1. Introduction
The quantification of electromyographic (EMG) activity using surface electrodes (sEMG) is invaluable for understanding gait disorders in patients with central nervous system lesions. Several objectives underpin the need to understand these gait disorders. Firstly, EMG quantification aids in the technological identification of muscles activated during walking. Numerous studies have detailed the contributions and activation levels of lower limb muscles [
1,
2]. For instance, [
2] one has indicated the timing of different muscles’ activation during a normalized gait cycle. The authors observed that while timing may be similar, the intensity expressed as a percentage of maximal voluntary force differs between these muscles. Therefore, EMG activity quantification is particularly useful for identifying the nuances in muscle recruitment patterns. Quantifying these activation patterns by their temporal and/or intensity characteristics is also helpful to identify changes in muscle activation patterns, such as hyperactivity of certain muscles, co-contraction of agonist or antagonist muscle groups, or to a lesser extent, muscle paresis.
This quantification, which identifies the timing and/or intensity of muscle activation, is essential for characterizing gait disorders and quantifying the impact of therapeutic interventions. The therapeutic management of gait disorders in patients with central nervous system lesions can be pharmacological, rehabilitative, surgical, or combined with walking aids [
3,
4,
5,
6]. For example, pharmacologically, [
3] showed that the injection of botulinum toxin into the rectus femoris muscle reduced its abnormal activity observed during the swing phase via sEMG, leading to an improvement of peak knee flexion and gait quality. In consequence, quantifying muscle activity via sEMG plays a clinical key role for understanding and managing gait disorders in patients with central nervous system lesions. This tool plays a crucial role in clinical evaluation, monitoring progress, and optimizing treatment strategies for these patients.
However, while sEMG quantification is easier to use than fine-wire EMG, it presents several limitations that must be considered. In clinical practice in order to at identify gait disorders resulting from abnormal muscle activities, following electrode placement recommendations for each superficial muscle is essential. Whatever, patient-specific morphological or pathological characteristics, such as changes in soft tissue properties due to surgical interventions, the clinician are constrained to strictly adher to these placement recommendations.
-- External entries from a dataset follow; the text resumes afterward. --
-- pv_equiv track=rewrite | github.com/MengfeiLan/cs440-Artificial-Intelligence | mp1/template/search.py | closet_next_destination_2
-- ===== SOURCE A (Python) =====
-- import math
--
-- class MST:
--     def __init__(self, objectives):
--         self.elements = {key: None for key in objectives}
--
--         # TODO: implement some distance between two objectives
--         # ... either compute the shortest path between them, or just use the manhattan distance between the objectives
--         self.distances   = {
--                 (i, j): abs(i[0] - j[0]) + abs(i[1] - j[1])
--                 for i, j in self.cross(objectives)
--             }
--
--     # Prim's algorithm adds edges to the MST in sorted order as long as they don't create a cycle
--     def compute_mst_weight(self):
--         weight      = 0
--         for distance, i, j in sorted((self.distances[(i, j)], i, j) for (i, j) in self.distances):
--             if self.unify(i, j):
--                 weight += distance
--         return weight
--
--     # helper checks the root of a node, in the process flatten the path to the root
--     def resolve(self, key):
--         path = []
--         root = key
--         while self.elements[root] is not None:
--             path.append(root)
--             root = self.elements[root]
--         for key in path:
--             self.elements[key] = root
--         return root
--
--     # helper checks if the two elements have the same root they are part of the same tree
--     # otherwise set the root of one to the other, connecting the trees
--     def unify(self, a, b):
--         ra = self.resolve(a)
--         rb = self.resolve(b)
--         if ra == rb:
--             return False
--         else:
--             self.elements[rb] = ra
--             return True
--
--     # helper that gets all pairs i,j for a list of keys
--     def cross(self, keys):
--         return (x for y in (((i, j) for j in keys if i < j) for i in keys) for x in y)
--
-- def closet_next_destination_2(goals, curr):
--     dist = math.inf
--     next_goal = (0, 0)
--     for goal in goals:
--         new_dests = list(goals)
--         dist1 = abs(goal[0] - curr[0]) + abs(goal[1] - curr[1])
--         new_dests.remove(goal)
--         MST_ = MST(new_dests)
--         dist2 = MST_.compute_mst_weight()
--
--         if dist1 + dist2 < dist:
--             dist = dist1 + dist2
--             next_goal = goal
--     return next_goal
-- ===== SOURCE B (Python) =====
-- import math
--
-- # union-find: find root of v, flattening the path to the root
-- def _find(parent, v):
--     path = []
--     while parent[v] is not None:
--         path.append(v)
--         v = parent[v]
--     for u in path:
--         parent[u] = v
--     return v
--
-- def closet_next_destination_2(goals, curr):
--     # all pairwise distances among distinct goal values, computed and sorted ONCE
--     dist_of = {}
--     for a in goals:
--         for b in goals:
--             if a < b:
--                 dist_of[(a, b)] = abs(a[0] - b[0]) + abs(a[1] - b[1])
--     edges = sorted((d, a, b) for (a, b), d in dist_of.items())
--     best_cost = math.inf
--     best = (0, 0)
--     for goal in goals:
--         remaining = list(goals)
--         remaining.remove(goal)
--         vert = set(remaining)
--         parent = {v: None for v in remaining}
--         weight = 0
--         for d, a, b in edges:          # Kruskal, skipping edges not inside `remaining`
--             if a in vert and b in vert:
--                 ra = _find(parent, a)
--                 rb = _find(parent, b)
--                 if ra != rb:
--                     parent[rb] = ra
--                     weight += d
--         cost = abs(goal[0] - curr[0]) + abs(goal[1] - curr[1]) + weight
--         if cost < best_cost:
--             best_cost = cost
--             best = goal
--     return best
-- ===== Notes on version B (the rewrite author's own statement) =====
-- stated objective: alternative
-- what changed: B computes the pairwise-distance dict and the sorted edge list once before the loop and, per candidate goal, runs the union-find Kruskal fold over those presorted edges filtered by membership in the remaining goals, instead of rebuilding a distance dict and re-sorting all edges inside every loop iteration as A's per-goal MST object does (intended as faster; a timing run measured only 1.3-1.6x, below the 1.5x bar at the largest size, so no speed is claimed).
import Mathlib
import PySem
In consequence, sometimes these constraints may require the development of specific calculation codes from raw sEMG system data to combine scientific rigor with clinical utility.
Therefore, studies focusing on tool comparison are as essential as studies characterizing the EMG activity of primary muscles activated during gait in patients with central nervous system lesions. Several studies have validated new sEMG systems by comparison with representative sEMG systems in their application domain, such as analyzing muscle activity in industrial settings [
7,
8] or, in our case, clinical settings [
9,
10]. Regarding the comparison of new systems with reference systems in industrial settings, [
7] have quantified parameters characterizing muscle fatigue to validate signal quality. More recently, [
8] have also focused on similar applications with the same objective of fatigue quantification but using additional parameters. Concerning clinical applications, [
9] have compared an innovative system with a reference system using maximal voluntary contraction of arm flexor and extensor muscles by quantifying the correlation level of the same variables between the two systems. Regarding lower limb muscle activity, [
10] have compared a low-cost system with a reference system using functional movements such as jump, squat, lunge, and knee extension, using validation indicators based on signal similarity.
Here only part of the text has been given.